| Exercise goal |
Please set down, word for word, each line from the one containing "intro squares _ _" through the final line of the records below, both included, and nothing else.
───── Input data ─────
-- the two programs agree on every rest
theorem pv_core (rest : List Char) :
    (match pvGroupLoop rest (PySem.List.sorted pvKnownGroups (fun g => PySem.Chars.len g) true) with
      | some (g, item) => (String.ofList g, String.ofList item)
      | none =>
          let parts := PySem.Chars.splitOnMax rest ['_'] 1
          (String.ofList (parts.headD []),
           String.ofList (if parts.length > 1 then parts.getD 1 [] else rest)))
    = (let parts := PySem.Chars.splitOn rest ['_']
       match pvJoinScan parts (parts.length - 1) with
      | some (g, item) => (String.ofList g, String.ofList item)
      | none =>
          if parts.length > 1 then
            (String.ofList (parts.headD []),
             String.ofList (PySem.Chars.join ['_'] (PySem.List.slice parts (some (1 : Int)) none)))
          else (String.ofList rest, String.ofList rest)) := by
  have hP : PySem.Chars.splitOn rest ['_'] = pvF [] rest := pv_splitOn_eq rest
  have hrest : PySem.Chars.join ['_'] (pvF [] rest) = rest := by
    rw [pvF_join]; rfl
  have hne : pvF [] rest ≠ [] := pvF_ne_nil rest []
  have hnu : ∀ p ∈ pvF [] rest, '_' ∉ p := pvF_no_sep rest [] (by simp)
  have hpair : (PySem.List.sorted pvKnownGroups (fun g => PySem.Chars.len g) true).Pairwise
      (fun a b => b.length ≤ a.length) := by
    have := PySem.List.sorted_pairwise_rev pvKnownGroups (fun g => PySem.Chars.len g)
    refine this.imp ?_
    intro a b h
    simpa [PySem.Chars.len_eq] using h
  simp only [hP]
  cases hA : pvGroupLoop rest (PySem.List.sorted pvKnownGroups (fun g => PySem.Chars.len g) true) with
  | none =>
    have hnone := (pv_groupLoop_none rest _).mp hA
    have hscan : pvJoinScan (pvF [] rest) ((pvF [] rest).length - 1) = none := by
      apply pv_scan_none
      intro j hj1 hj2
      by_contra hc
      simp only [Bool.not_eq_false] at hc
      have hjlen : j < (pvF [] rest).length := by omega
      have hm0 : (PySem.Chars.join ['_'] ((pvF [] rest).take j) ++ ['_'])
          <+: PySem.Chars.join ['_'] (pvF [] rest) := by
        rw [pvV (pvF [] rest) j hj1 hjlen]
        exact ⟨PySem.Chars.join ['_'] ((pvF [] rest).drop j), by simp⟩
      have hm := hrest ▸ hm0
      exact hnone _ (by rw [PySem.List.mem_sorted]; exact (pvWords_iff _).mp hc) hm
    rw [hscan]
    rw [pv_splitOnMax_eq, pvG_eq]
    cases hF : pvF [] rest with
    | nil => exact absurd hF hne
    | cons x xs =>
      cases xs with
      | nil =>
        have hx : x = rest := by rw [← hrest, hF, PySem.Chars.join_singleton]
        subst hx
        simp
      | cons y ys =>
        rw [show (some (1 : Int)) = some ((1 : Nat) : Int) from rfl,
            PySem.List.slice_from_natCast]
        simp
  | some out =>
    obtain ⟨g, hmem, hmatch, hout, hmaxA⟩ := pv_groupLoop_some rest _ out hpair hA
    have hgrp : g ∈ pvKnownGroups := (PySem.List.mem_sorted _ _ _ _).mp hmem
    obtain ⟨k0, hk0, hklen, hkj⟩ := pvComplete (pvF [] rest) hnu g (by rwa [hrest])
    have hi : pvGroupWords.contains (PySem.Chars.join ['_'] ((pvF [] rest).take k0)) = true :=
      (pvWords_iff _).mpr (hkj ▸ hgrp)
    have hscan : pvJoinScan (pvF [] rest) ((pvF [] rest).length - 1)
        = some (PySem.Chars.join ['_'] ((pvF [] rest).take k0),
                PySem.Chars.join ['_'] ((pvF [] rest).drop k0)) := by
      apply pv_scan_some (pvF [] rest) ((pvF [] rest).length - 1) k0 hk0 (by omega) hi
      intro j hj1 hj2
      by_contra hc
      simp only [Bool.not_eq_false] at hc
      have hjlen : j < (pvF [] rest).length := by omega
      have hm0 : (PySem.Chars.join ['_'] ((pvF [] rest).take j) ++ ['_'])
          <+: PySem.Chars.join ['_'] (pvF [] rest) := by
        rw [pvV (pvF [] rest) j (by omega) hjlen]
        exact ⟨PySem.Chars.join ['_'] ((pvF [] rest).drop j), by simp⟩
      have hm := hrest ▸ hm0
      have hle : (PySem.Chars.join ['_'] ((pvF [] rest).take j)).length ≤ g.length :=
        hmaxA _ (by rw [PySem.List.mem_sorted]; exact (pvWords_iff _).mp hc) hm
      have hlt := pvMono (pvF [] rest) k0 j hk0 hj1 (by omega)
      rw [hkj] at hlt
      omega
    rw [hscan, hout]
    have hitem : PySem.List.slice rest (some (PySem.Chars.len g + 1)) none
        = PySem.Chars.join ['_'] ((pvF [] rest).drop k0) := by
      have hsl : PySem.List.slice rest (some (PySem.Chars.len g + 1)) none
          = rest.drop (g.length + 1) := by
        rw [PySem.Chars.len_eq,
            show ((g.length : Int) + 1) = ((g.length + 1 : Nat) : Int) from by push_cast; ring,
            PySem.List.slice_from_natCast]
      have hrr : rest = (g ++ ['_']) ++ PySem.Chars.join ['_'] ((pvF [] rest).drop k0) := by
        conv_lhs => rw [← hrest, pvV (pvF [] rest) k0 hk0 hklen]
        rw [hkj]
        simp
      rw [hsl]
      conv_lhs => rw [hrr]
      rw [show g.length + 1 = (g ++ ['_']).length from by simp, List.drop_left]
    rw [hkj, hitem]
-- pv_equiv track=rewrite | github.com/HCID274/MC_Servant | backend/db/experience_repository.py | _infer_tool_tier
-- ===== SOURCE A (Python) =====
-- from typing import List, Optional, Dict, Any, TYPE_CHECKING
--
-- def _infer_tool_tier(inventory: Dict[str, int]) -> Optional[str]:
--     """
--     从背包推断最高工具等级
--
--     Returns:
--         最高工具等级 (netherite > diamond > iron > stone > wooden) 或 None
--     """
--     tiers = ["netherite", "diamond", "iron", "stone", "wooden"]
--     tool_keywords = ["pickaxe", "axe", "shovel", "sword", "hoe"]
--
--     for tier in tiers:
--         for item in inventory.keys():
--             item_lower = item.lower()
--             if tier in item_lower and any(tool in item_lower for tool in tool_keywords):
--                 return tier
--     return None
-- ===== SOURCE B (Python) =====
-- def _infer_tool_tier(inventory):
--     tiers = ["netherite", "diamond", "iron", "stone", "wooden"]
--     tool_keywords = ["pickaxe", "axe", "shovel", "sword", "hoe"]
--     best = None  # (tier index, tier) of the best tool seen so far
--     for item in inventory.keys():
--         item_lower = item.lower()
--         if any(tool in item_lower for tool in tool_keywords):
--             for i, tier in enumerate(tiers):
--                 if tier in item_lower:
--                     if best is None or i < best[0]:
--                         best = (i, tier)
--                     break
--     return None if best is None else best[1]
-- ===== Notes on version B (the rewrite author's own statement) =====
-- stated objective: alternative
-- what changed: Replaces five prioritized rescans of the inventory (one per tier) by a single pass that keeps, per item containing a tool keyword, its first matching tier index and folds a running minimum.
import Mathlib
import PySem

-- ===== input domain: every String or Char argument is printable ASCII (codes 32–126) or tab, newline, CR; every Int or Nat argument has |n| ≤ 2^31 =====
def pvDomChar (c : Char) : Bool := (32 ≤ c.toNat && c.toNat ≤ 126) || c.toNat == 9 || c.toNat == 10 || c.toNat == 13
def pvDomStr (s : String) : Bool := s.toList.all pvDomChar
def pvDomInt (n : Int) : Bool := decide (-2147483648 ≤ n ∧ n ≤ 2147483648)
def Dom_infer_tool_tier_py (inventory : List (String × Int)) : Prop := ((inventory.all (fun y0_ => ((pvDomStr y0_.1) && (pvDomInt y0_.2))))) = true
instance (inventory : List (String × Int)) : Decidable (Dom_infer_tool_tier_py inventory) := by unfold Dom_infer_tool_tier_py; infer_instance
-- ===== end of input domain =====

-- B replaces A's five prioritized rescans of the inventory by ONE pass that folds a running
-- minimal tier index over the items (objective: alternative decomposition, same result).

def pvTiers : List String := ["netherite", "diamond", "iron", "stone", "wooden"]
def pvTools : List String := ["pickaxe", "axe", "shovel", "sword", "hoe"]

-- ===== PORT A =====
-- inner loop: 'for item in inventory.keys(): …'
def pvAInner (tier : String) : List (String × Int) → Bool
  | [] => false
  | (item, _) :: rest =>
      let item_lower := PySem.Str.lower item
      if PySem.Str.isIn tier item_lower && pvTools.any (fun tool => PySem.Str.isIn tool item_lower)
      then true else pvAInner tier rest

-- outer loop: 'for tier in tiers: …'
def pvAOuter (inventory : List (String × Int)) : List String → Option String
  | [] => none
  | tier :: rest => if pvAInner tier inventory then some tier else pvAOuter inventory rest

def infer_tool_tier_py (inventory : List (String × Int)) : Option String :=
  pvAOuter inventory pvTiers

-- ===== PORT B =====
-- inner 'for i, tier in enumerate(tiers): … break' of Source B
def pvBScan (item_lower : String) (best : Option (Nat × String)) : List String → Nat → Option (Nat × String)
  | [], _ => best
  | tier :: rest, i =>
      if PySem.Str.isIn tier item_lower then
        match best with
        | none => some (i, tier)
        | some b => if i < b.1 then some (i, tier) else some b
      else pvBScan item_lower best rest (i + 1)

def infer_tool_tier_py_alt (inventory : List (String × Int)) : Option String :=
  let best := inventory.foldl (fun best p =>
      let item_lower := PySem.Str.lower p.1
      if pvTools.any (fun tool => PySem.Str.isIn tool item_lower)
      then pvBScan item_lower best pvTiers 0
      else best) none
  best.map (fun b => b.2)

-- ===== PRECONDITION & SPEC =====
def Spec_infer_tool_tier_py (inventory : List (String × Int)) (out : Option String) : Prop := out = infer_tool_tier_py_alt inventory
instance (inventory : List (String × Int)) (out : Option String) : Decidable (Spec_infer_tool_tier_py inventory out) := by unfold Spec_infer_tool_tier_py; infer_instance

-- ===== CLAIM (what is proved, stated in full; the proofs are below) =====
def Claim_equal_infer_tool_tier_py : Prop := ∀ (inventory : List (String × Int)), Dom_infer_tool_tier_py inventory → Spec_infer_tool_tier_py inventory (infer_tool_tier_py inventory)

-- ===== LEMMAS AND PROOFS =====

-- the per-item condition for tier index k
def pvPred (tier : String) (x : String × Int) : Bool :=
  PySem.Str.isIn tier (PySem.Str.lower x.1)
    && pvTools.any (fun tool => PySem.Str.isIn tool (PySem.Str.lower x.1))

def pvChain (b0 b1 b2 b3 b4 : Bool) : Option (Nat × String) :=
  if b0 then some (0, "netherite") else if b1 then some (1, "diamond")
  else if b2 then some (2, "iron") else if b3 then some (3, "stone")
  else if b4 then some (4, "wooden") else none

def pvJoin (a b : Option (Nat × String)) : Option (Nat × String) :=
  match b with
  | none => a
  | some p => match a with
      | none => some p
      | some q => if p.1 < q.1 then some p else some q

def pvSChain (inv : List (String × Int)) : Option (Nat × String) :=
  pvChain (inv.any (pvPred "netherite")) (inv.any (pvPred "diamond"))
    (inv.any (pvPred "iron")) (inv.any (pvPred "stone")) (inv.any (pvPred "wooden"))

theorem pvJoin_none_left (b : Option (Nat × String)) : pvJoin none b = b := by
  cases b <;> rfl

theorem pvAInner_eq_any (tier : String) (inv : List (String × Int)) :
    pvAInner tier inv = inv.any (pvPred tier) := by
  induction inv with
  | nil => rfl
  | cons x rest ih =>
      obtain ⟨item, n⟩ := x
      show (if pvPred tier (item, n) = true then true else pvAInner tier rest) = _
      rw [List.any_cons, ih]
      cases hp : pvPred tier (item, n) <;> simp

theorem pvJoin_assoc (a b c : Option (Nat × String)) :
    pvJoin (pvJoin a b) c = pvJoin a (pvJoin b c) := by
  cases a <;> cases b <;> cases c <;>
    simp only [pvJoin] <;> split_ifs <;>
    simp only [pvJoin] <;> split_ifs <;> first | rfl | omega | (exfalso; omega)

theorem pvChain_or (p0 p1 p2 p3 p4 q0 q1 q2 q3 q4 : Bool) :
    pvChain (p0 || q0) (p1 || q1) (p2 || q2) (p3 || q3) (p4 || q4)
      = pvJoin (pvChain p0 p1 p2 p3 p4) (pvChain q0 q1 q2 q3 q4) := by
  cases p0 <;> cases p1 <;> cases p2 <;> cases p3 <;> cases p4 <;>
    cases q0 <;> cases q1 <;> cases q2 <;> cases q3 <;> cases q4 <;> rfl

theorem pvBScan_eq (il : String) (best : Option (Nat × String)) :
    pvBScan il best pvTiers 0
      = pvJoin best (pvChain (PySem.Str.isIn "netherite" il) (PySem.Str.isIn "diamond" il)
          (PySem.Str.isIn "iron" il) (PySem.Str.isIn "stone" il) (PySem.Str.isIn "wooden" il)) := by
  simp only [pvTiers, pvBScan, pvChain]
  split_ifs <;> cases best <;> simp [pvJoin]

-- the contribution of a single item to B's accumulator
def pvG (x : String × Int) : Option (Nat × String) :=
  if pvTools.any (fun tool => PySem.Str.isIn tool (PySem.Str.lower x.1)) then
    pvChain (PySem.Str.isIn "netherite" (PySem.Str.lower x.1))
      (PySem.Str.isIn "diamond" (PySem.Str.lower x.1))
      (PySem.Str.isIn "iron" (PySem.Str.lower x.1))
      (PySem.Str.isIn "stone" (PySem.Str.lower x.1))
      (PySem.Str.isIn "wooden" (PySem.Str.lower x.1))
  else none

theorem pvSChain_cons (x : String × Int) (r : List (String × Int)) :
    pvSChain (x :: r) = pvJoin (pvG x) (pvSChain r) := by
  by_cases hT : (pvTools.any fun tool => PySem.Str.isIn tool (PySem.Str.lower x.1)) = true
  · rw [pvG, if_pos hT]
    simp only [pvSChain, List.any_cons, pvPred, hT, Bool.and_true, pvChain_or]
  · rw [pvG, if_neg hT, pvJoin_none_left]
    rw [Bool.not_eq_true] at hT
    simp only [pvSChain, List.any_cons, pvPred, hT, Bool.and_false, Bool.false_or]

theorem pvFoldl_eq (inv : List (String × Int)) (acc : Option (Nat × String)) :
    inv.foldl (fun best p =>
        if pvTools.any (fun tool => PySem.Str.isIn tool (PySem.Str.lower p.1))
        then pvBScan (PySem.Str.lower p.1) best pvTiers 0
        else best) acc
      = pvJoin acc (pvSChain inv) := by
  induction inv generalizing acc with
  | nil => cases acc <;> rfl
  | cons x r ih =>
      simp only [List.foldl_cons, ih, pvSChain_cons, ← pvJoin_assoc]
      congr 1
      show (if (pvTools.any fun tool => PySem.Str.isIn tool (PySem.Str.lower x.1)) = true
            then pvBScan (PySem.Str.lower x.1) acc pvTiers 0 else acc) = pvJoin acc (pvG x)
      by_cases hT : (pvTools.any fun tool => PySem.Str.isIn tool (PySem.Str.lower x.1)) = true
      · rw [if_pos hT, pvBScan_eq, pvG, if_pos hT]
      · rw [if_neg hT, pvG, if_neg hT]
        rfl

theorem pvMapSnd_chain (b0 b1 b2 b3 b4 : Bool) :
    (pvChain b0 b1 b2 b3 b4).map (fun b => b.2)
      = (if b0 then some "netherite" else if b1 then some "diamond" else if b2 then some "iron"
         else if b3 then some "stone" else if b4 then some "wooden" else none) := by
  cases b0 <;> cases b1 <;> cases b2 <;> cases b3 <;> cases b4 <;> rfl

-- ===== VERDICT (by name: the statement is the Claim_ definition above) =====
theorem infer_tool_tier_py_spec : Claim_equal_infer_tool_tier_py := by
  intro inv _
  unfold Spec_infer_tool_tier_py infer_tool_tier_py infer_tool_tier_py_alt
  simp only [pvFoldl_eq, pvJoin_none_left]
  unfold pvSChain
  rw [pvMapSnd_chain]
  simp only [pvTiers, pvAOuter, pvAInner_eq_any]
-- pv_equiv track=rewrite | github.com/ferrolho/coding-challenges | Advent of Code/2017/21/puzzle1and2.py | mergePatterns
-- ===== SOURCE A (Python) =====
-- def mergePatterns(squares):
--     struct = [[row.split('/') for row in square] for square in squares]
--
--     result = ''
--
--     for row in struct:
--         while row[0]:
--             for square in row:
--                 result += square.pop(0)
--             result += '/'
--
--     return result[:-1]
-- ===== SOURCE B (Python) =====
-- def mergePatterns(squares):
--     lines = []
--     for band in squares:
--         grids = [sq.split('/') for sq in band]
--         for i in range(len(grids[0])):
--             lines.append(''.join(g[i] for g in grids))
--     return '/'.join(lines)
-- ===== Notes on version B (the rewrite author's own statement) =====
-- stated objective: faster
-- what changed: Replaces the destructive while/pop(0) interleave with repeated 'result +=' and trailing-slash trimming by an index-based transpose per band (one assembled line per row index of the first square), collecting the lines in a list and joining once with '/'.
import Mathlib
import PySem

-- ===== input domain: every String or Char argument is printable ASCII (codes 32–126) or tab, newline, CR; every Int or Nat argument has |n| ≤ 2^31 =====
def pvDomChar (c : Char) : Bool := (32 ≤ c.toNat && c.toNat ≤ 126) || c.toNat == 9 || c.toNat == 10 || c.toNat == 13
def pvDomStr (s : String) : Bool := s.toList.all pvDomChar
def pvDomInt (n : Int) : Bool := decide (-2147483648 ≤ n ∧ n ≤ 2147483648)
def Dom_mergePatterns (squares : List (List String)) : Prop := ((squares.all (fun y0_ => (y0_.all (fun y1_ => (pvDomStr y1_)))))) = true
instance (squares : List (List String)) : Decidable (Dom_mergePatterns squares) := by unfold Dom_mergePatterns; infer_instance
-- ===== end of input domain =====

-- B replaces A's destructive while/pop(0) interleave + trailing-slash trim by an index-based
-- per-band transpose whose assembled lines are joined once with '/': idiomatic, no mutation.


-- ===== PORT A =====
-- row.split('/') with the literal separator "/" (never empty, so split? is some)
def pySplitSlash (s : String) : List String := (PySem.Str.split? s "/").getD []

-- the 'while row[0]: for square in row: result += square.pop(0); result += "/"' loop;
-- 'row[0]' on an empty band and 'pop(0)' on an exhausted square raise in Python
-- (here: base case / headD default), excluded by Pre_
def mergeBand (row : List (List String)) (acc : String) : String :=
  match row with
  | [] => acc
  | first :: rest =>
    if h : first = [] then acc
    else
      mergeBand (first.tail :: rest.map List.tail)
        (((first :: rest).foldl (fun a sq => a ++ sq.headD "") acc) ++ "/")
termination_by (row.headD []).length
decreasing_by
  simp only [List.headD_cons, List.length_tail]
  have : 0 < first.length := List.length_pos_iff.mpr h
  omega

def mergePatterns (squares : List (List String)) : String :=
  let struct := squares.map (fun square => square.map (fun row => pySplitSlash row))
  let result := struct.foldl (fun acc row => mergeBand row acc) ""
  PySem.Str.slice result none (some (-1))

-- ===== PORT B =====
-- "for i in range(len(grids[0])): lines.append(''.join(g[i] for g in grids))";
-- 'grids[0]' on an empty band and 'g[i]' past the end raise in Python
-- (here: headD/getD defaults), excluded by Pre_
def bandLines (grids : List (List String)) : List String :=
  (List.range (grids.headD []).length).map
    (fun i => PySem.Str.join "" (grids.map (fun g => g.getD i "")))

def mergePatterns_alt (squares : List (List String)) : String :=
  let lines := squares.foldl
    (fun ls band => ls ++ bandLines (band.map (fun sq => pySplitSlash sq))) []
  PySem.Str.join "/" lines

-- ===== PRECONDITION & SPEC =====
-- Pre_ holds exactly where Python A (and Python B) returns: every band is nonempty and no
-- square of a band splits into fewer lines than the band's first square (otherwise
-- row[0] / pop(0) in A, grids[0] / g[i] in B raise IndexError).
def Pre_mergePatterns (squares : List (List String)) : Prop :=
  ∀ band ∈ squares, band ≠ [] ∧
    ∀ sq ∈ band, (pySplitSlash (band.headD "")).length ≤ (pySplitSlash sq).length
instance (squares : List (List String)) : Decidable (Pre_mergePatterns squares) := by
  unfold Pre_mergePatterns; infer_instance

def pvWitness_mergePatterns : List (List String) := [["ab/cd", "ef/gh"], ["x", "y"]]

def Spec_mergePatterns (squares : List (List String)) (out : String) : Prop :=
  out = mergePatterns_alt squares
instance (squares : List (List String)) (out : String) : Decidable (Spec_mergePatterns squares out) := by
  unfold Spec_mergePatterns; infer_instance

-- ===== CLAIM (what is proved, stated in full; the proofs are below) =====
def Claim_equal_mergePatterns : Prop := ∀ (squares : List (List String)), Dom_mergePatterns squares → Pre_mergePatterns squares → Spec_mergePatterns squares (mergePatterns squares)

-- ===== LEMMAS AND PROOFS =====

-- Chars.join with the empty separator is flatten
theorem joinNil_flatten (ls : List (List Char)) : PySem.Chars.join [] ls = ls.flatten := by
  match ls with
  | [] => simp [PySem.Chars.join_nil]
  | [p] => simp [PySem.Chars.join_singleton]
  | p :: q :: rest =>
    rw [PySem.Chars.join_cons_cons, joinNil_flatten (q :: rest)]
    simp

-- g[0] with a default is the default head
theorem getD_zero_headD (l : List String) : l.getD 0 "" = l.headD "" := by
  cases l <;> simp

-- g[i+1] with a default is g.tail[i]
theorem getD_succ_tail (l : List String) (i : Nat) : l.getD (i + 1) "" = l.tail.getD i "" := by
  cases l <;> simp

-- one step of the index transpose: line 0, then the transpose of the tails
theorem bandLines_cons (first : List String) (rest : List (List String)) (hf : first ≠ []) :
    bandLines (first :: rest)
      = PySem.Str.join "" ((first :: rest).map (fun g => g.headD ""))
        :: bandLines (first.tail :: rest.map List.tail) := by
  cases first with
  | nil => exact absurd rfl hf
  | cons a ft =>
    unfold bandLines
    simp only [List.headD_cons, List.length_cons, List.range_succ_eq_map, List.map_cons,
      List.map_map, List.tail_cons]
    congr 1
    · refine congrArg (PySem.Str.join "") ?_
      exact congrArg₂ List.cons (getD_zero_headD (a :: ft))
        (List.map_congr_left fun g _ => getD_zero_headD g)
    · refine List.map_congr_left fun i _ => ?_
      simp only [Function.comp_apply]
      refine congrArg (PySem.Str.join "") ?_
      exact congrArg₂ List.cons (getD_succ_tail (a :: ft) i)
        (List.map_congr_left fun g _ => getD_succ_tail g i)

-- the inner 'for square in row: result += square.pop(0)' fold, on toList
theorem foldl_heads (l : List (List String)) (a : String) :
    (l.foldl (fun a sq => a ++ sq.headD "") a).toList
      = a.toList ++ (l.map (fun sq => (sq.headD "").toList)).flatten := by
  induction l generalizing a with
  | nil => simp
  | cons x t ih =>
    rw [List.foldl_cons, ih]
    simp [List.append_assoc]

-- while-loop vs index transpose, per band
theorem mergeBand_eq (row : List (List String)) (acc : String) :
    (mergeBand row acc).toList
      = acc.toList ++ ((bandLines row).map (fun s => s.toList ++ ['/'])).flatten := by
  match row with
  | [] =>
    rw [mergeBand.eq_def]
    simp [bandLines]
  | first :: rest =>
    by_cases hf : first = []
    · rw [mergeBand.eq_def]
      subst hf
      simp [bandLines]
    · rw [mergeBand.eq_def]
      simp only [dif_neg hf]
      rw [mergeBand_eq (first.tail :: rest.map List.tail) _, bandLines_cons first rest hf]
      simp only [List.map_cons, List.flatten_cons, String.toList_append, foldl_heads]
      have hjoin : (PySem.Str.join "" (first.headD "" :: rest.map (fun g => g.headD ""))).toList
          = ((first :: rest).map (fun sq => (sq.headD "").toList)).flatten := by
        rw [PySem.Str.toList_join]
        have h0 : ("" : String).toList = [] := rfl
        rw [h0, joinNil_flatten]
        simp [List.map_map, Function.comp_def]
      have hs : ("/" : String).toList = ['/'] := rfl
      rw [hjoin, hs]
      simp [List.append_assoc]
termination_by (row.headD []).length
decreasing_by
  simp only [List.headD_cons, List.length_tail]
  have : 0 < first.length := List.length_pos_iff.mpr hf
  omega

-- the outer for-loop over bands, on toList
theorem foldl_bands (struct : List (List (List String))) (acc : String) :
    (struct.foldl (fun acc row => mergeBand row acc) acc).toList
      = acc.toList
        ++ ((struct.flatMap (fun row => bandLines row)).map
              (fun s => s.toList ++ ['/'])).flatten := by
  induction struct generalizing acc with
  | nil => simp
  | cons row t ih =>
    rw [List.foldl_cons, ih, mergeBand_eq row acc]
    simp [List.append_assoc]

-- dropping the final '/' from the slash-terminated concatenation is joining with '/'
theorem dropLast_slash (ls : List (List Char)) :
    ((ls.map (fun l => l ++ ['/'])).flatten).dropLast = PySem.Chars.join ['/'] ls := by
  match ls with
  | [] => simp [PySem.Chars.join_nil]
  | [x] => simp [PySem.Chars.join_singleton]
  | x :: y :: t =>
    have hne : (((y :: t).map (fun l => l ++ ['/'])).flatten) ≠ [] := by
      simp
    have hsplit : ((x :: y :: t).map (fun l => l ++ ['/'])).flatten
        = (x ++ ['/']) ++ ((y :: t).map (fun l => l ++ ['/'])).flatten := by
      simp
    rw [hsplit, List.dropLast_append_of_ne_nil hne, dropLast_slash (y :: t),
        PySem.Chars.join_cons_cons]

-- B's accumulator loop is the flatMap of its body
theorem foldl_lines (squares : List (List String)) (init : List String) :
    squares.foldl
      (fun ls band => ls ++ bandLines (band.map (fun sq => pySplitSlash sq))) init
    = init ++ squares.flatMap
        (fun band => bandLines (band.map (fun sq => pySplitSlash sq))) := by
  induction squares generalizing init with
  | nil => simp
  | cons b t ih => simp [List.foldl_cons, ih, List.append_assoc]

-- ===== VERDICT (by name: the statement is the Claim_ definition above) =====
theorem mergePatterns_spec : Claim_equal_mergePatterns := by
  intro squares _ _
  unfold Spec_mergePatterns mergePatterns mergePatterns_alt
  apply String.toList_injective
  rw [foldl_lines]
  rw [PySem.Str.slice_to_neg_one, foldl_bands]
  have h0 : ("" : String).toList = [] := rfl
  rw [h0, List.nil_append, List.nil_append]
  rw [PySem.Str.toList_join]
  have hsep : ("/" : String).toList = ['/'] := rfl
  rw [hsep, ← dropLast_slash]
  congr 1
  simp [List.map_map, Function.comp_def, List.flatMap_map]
─────
| Result of the task |
  intro squares _ _
  unfold Spec_mergePatterns mergePatterns mergePatterns_alt
  apply String.toList_injective
  rw [foldl_lines]
  rw [PySem.Str.slice_to_neg_one, foldl_bands]
  have h0 : ("" : String).toList = [] := rfl
  rw [h0, List.nil_append, List.nil_append]
  rw [PySem.Str.toList_join]
  have hsep : ("/" : String).toList = ['/'] := rfl
  rw [hsep, ← dropLast_slash]
  congr 1
  simp [List.map_map, Function.comp_def, List.flatMap_map]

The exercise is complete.